··· Data to examine ···
-- pv_equiv track=rewrite | github.com/5k4nd/cinema | cinema/cinemas_sources/besancon_scraper.py | _get_next_month
-- ===== SOURCE A (Python) =====
-- MONTHS_FR = (
--     "janvier",
--     "fevrier",
--     "mars",
--     "avril",
--     "mai",
--     "juin",
--     "juillet",
--     "aout",
--     "septembre",
--     "octobre",
--     "novembre",
--     "decembre",
-- )
--
-- def _get_next_month(month: str):
--     must_return = False
--     for cur_month in MONTHS_FR:
--         if must_return:
--             return cur_month
--         elif cur_month == month:
--             must_return = True
--     # default case: decembre must return janvier
--     return MONTHS_FR[0]
-- ===== SOURCE B (Python) =====
-- MONTHS_FR = (
--     "janvier",
--     "fevrier",
--     "mars",
--     "avril",
--     "mai",
--     "juin",
--     "juillet",
--     "aout",
--     "septembre",
--     "octobre",
--     "novembre",
--     "decembre",
-- )
--
-- def _get_next_month(month: str):
--     # position arithmetic: successor index modulo 12; unknown months take
--     # position -1, so (i + 1) % 12 == 0 yields janvier, as for decembre.
--     i = MONTHS_FR.index(month) if month in MONTHS_FR else -1
--     return MONTHS_FR[(i + 1) % len(MONTHS_FR)]
-- ===== Notes on version B (the rewrite author's own statement) =====
-- stated objective: alternative
-- what changed: Replaces A's flag-carrying sequential scan for the successor element with position arithmetic: look up the month's index (-1 for unknown) and return the element at (i+1) mod 12, so the decembre/unknown wraparound falls out of the modulus instead of a default branch.
import Mathlib
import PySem

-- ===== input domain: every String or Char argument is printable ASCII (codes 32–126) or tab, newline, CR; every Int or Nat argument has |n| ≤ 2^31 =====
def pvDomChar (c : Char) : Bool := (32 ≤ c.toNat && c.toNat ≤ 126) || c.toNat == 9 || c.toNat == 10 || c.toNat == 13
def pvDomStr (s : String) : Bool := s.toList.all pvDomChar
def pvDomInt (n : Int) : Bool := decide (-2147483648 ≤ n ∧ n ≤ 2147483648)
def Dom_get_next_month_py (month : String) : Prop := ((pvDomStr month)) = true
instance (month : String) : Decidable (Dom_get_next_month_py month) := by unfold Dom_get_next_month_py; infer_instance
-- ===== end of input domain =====

-- B replaces A's flag-carrying successor scan with index arithmetic: (index+1) mod 12, with -1 for unknown months (alternative; same values).

def MONTHS_FR : List String :=
  ["janvier", "fevrier", "mars", "avril", "mai", "juin",
   "juillet", "aout", "septembre", "octobre", "novembre", "decembre"]

-- ===== PORT A =====
-- the for-loop with its must_return flag; the early 'return cur_month' is the first branch
def getNextLoop (month : String) : List String → Bool → String
  | [], _ => MONTHS_FR.headD ""          -- return MONTHS_FR[0]
  | cur :: rest, must_return =>
      if must_return then cur
      else if cur == month then getNextLoop month rest true
      else getNextLoop month rest must_return

def get_next_month_py (month : String) : String :=
  getNextLoop month MONTHS_FR false

-- ===== PORT B =====
-- i = MONTHS_FR.index(month) if month in MONTHS_FR else -1
-- return MONTHS_FR[(i + 1) % len(MONTHS_FR)]
def get_next_month_py_alt (month : String) : String :=
  let i : Int :=
    if month ∈ MONTHS_FR then ((PySem.List.index? MONTHS_FR month).getD 0 : Nat) else -1
  (PySem.List.pyGet? MONTHS_FR (PySem.Int.mod (i + 1) (MONTHS_FR.length : Int))).getD ""

-- ===== PRECONDITION & SPEC =====
def Spec_get_next_month_py (month : String) (out : String) : Prop := out = get_next_month_py_alt month
instance (month : String) (out : String) : Decidable (Spec_get_next_month_py month out) := by unfold Spec_get_next_month_py; infer_instance

-- ===== CLAIM (what is proved, stated in full; the proofs are below) =====
def Claim_equal_get_next_month_py : Prop := ∀ (month : String), Dom_get_next_month_py month → Spec_get_next_month_py month (get_next_month_py month)

-- ===== LEMMAS AND PROOFS =====
theorem a_eq_b (month : String) : get_next_month_py month = get_next_month_py_alt month := by
  by_cases h1 : month = "janvier"; · subst h1; decide
  by_cases h2 : month = "fevrier"; · subst h2; decide
  by_cases h3 : month = "mars"; · subst h3; decide
  by_cases h4 : month = "avril"; · subst h4; decide
  by_cases h5 : month = "mai"; · subst h5; decide
  by_cases h6 : month = "juin"; · subst h6; decide
  by_cases h7 : month = "juillet"; · subst h7; decide
  by_cases h8 : month = "aout"; · subst h8; decide
  by_cases h9 : month = "septembre"; · subst h9; decide
  by_cases h10 : month = "octobre"; · subst h10; decide
  by_cases h11 : month = "novembre"; · subst h11; decide
  by_cases h12 : month = "decembre"; · subst h12; decide
  have hmem : month ∉ MONTHS_FR := by
    simp [MONTHS_FR, h1, h2, h3, h4, h5, h6, h7, h8, h9, h10, h11, h12]
  simp only [get_next_month_py, get_next_month_py_alt, if_neg hmem]
  have hA : getNextLoop month MONTHS_FR false = "janvier" := by
    simp [getNextLoop, MONTHS_FR,
      Ne.symm h1, Ne.symm h2, Ne.symm h3, Ne.symm h4, Ne.symm h5, Ne.symm h6,
      Ne.symm h7, Ne.symm h8, Ne.symm h9, Ne.symm h10, Ne.symm h11, Ne.symm h12]
  rw [hA]; decide

-- ===== VERDICT (by name: the statement is the Claim_ definition above) =====
theorem get_next_month_py_spec : Claim_equal_get_next_month_py := by
  intro month _
  unfold Spec_get_next_month_py
  exact a_eq_b month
···
Requirement :: Filter the records above and return every line that holds the word "scan".

Written solution ::
-- what changed: Replaces A's flag-carrying sequential scan for the successor element with position arithmetic: look up the month's index (-1 for unknown) and return the element at (i+1) mod 12, so the decembre/unknown wraparound falls out of the modulus instead of a default branch.
-- B replaces A's flag-carrying successor scan with index arithmetic: (index+1) mod 12, with -1 for unknown months (alternative; same values).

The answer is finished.